Abstract
Purpose
•The optimal management of patients with single brain metastasis from non-small cell lung cancer (NSCLC) remains controversial. Surgical resection (SR) and stereotactic radiosurgery (SRS) are both used in the treatment of such lesions. This study was conducted in order to compare both modalities in terms of local control and survival.
Materials & Methods
•115 patients with single brain metastasis from NSCLC were treated with either resection or SRS at our institution between 2004 and 2011. Median age was 61 years, 46% were male, and 69% had adenocarcinoma histology. The majority (86%) presented with TNM stage III-IV disease at initial diagnosis.
•43 patients underwent resection and 72 underwent SRS using a median marginal dose of 18 Gy. Most surgical patients had adjuvant post-operative irradiation. 63% of patients in the resection group had a synchronous presentation of their brain metastasis and lung primary, compared with 56% of those treated with SRS. Almost 60% of patients treated surgically had an aggressive management of their thoracic disease with curative intent compared with only 47% of patients in the SRS group.
Results
•With a median follow-up of 10 months, local control was 72% in the surgical group compared to 78% in the SRS group (p=0.992).
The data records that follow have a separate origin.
-- pv_equiv track=rewrite | github.com/salvobertoncini/Gideon | constraints.py | cardinality_constraint_of_permission
-- ===== SOURCE A (Python) =====
-- def cardinality_constraint_of_permission(individual, max_n):
-- 	summa = 0
-- 	for gene in individual[1]:
-- 		semi_summa = 0
-- 		for allele in gene:
-- 			if allele == '1':
-- 				semi_summa += 1
-- 		if semi_summa > max_n:
-- 			return 1
-- 		summa += semi_summa
--
-- 	return summa
-- ===== SOURCE B (Python) =====
-- def _agg(genes):
-- 	# divide & conquer: returns (total ones, maximum per-gene ones) over a nonempty gene list
-- 	if len(genes) == 1:
-- 		c = genes[0].count('1')
-- 		return c, c
-- 	mid = len(genes) // 2
-- 	t1, m1 = _agg(genes[:mid])
-- 	t2, m2 = _agg(genes[mid:])
-- 	return t1 + t2, max(m1, m2)
--
-- def cardinality_constraint_of_permission(individual, max_n):
-- 	genes = individual[1]
-- 	if not genes:
-- 		return 0
-- 	total, biggest = _agg(genes)
-- 	return 1 if biggest > max_n else total
-- ===== Notes on version B (the rewrite author's own statement) =====
-- stated objective: alternative
-- what changed: Replaces the fused left-to-right loop with early return by a divide-and-conquer reduction computing the (sum, max) pair of per-gene ones-counts over halves of the list, then decides 1 vs total from the maximum.
import Mathlib
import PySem

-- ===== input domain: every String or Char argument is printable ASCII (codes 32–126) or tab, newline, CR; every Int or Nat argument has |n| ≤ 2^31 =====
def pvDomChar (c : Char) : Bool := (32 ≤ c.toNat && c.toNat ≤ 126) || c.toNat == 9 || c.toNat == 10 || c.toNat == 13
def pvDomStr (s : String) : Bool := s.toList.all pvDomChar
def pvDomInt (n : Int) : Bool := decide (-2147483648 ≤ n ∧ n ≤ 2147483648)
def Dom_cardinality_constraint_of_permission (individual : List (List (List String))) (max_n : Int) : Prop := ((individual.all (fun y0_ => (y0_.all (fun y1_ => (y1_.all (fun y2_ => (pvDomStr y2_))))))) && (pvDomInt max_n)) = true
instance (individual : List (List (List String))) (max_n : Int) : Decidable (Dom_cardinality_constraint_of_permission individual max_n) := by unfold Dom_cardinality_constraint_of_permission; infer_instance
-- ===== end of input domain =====

-- B replaces A's fused early-return loop by a divide-and-conquer (sum, max) reduction over halves of the gene list (alternative algorithm; return value only).


-- ===== PORT A =====
-- outer loop of A: running total summa, inner loop counting '1's, early return 1
def pvALoop (genes : List (List String)) (max_n : Int) (summa : Int) : Int :=
  match genes with
  | [] => summa
  | gene :: rest =>
    let semi_summa : Int := gene.foldl (fun s allele => if allele == "1" then s + 1 else s) 0
    if semi_summa > max_n then 1 else pvALoop rest max_n (summa + semi_summa)

def cardinality_constraint_of_permission (individual : List (List (List String))) (max_n : Int) : Int :=
  pvALoop ((PySem.List.pyGet? individual 1).getD []) max_n 0

-- ===== PORT B =====
-- _agg of Source B: divide & conquer returning (total ones, maximum per-gene ones) over a nonempty
-- gene list.  Python's base case is len == 1; the entry guards the empty list, so len = 0 is
-- unreachable there — the base is written `length ≤ 1` only to make the recursion total.
-- genes[:mid] / genes[mid:] with 0 ≤ mid ≤ len are exactly take/drop.
def pvAgg (genes : List (List String)) : Int × Int :=
  if genes.length ≤ 1 then
    let c : Int := PySem.List.count (genes.headD []) "1"
    (c, c)
  else
    let r1 := pvAgg (genes.take (genes.length / 2))
    let r2 := pvAgg (genes.drop (genes.length / 2))
    (r1.1 + r2.1, max r1.2 r2.2)
termination_by genes.length
decreasing_by
  · simp only [List.length_take]; omega
  · simp only [List.length_drop]; omega

def cardinality_constraint_of_permission_alt (individual : List (List (List String))) (max_n : Int) : Int :=
  let genes := (PySem.List.pyGet? individual 1).getD []
  if genes.isEmpty then 0
  else
    let r := pvAgg genes
    if r.2 > max_n then 1 else r.1

-- ===== PRECONDITION & SPEC =====
-- A (and B) raise IndexError on individual[1] when the list has fewer than 2 elements; Pre_ excludes exactly those inputs.
def Pre_cardinality_constraint_of_permission (individual : List (List (List String))) (max_n : Int) : Prop := 2 ≤ individual.length
instance (individual : List (List (List String))) (max_n : Int) : Decidable (Pre_cardinality_constraint_of_permission individual max_n) := by unfold Pre_cardinality_constraint_of_permission; infer_instance
def pvWitness_cardinality_constraint_of_permission : List (List (List String)) × Int := ([[["1"]], [["1", "0"], ["x"]]], 3)
def Spec_cardinality_constraint_of_permission (individual : List (List (List String))) (max_n : Int) (out : Int) : Prop := out = cardinality_constraint_of_permission_alt individual max_n
instance (individual : List (List (List String))) (max_n : Int) (out : Int) : Decidable (Spec_cardinality_constraint_of_permission individual max_n out) := by unfold Spec_cardinality_constraint_of_permission; infer_instance

-- ===== CLAIM (what is proved, stated in full; the proofs are below) =====
def Claim_equal_cardinality_constraint_of_permission : Prop := ∀ (individual : List (List (List String))) (max_n : Int), Dom_cardinality_constraint_of_permission individual max_n → Pre_cardinality_constraint_of_permission individual max_n → Spec_cardinality_constraint_of_permission individual max_n (cardinality_constraint_of_permission individual max_n)

-- ===== LEMMAS AND PROOFS =====

-- per-gene ones-count, as both sides compute it
def pvC (gene : List String) : Int := PySem.List.count gene "1"

-- the inner counting loop of A equals list.count
theorem pv_semi_eq_count (gene : List String) :
    gene.foldl (fun s allele => if allele == "1" then s + 1 else s) (0 : Int) = pvC gene := by
  rw [PySem.List.foldl_beq_add_one]
  simp [pvC, PySem.List.count]

-- characterisation of the divide-and-conquer reduction on nonempty input:
-- first component = sum of per-gene counts, second exceeds t iff some count does
theorem pvAgg_spec (genes : List (List String)) (hne : genes ≠ []) :
    (pvAgg genes).1 = (genes.map pvC).sum ∧
      ∀ t : Int, ((pvAgg genes).2 > t ↔ (genes.map pvC).any (fun c => decide (c > t))) := by
  induction genes using pvAgg.induct with
  | case1 genes hlen =>
    match genes, hlen, hne with
    | [g], _, _ =>
      rw [pvAgg]
      simp [pvC]
  | case2 genes hlen ih1 ih2 =>
    have h1 : genes.take (genes.length / 2) ≠ [] := by
      intro h
      rcases List.take_eq_nil_iff.mp h with h' | h'
      · omega
      · subst h'; simp at hlen
    have h2 : genes.drop (genes.length / 2) ≠ [] := by
      intro h
      have := congrArg List.length h
      rw [List.length_drop] at this
      simp at this
      omega
    obtain ⟨s1, m1⟩ := ih1 h1
    obtain ⟨s2, m2⟩ := ih2 h2
    have hsplit : genes = genes.take (genes.length / 2) ++ genes.drop (genes.length / 2) :=
      (List.take_append_drop _ _).symm
    rw [pvAgg]
    simp only [if_neg (by omega : ¬ genes.length ≤ 1)]
    refine ⟨?_, ?_⟩
    · conv_rhs => rw [hsplit]
      rw [List.map_append, List.sum_append, s1, s2]
    · intro t
      conv_rhs => rw [hsplit]
      rw [List.map_append, List.any_append, Bool.or_eq_true, ← m1 t, ← m2 t,
        gt_iff_lt, lt_max_iff]

-- A's fused loop in closed any/sum form
theorem pvALoop_eq (genes : List (List String)) (max_n : Int) (summa : Int) :
    pvALoop genes max_n summa =
      (if (genes.map pvC).any (fun c => decide (c > max_n)) then 1
       else summa + (genes.map pvC).sum) := by
  induction genes generalizing summa with
  | nil => simp [pvALoop]
  | cons g rest ih =>
    simp only [pvALoop, pv_semi_eq_count, List.map_cons, List.any_cons, List.sum_cons, ih]
    by_cases h : pvC g > max_n
    · simp [h]
    · have hb : decide (pvC g > max_n) = false := decide_eq_false h
      simp only [gt_iff_lt] at h hb
      simp only [if_neg h, hb, Bool.false_or]
      split_ifs with h2
      · rfl
      · ring

-- ===== VERDICT (by name: the statement is the Claim_ definition above) =====
theorem cardinality_constraint_of_permission_spec : Claim_equal_cardinality_constraint_of_permission := by
  intro individual max_n _ _
  unfold Spec_cardinality_constraint_of_permission cardinality_constraint_of_permission cardinality_constraint_of_permission_alt
  set genes := (PySem.List.pyGet? individual 1).getD [] with hg
  rw [pvALoop_eq]
  by_cases hne : genes = []
  · simp [hne]
  · obtain ⟨hs, hm⟩ := pvAgg_spec genes hne
    rw [if_neg (by simp [hne] : ¬ genes.isEmpty = true)]
    by_cases hb : (pvAgg genes).2 > max_n
    · rw [if_pos ((hm max_n).mp hb), if_pos hb]
    · rw [if_neg (fun h => hb ((hm max_n).mpr h)), if_neg hb, hs]
      simp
•The 6-, and 12-month local control rates were 83.5% and 72.9% for resection and 90.8% and 65.5% for SRS. Four (5.6%) patients treated with SRS and 6 (13.9%) who underwent resection had clinical complications following their treatment.
•The median survival for patients treated with resection and SRS were 13.3 months and 7.8 months, respectively (p=0.047). Actuarial 6-, 12- and 18-month survival rates were 76.2%, 58.9% and 38.8% for resection and 60.1%, 36% and 24.6% for SRS.
•Multivariate analyses revealed aggressive treatment of the primary lung tumor to be an independent factor associated with prolonged survival in patients undergoing resection.
•Patients in the SRS group with asynchronous metastasis showed a better prognosis.
•Patients with asynchronous presentation usually benefited from a more aggressive management of their primary NSCLC compared to those with synchronous disease.
Conclusion
•Based on a more aggressive management of their lung primary, patients with a single brain metastasis undergoing surgical resection had a survival advantage over those managed with SRS.
•Since resection and SRS achieved comparable local control of brain disease, we believe that patients treated with SRS should benefit from an equally aggressive treatment of their primary NSCLC, as aggressive thoracic management seems to be the most important survival predictor in this population.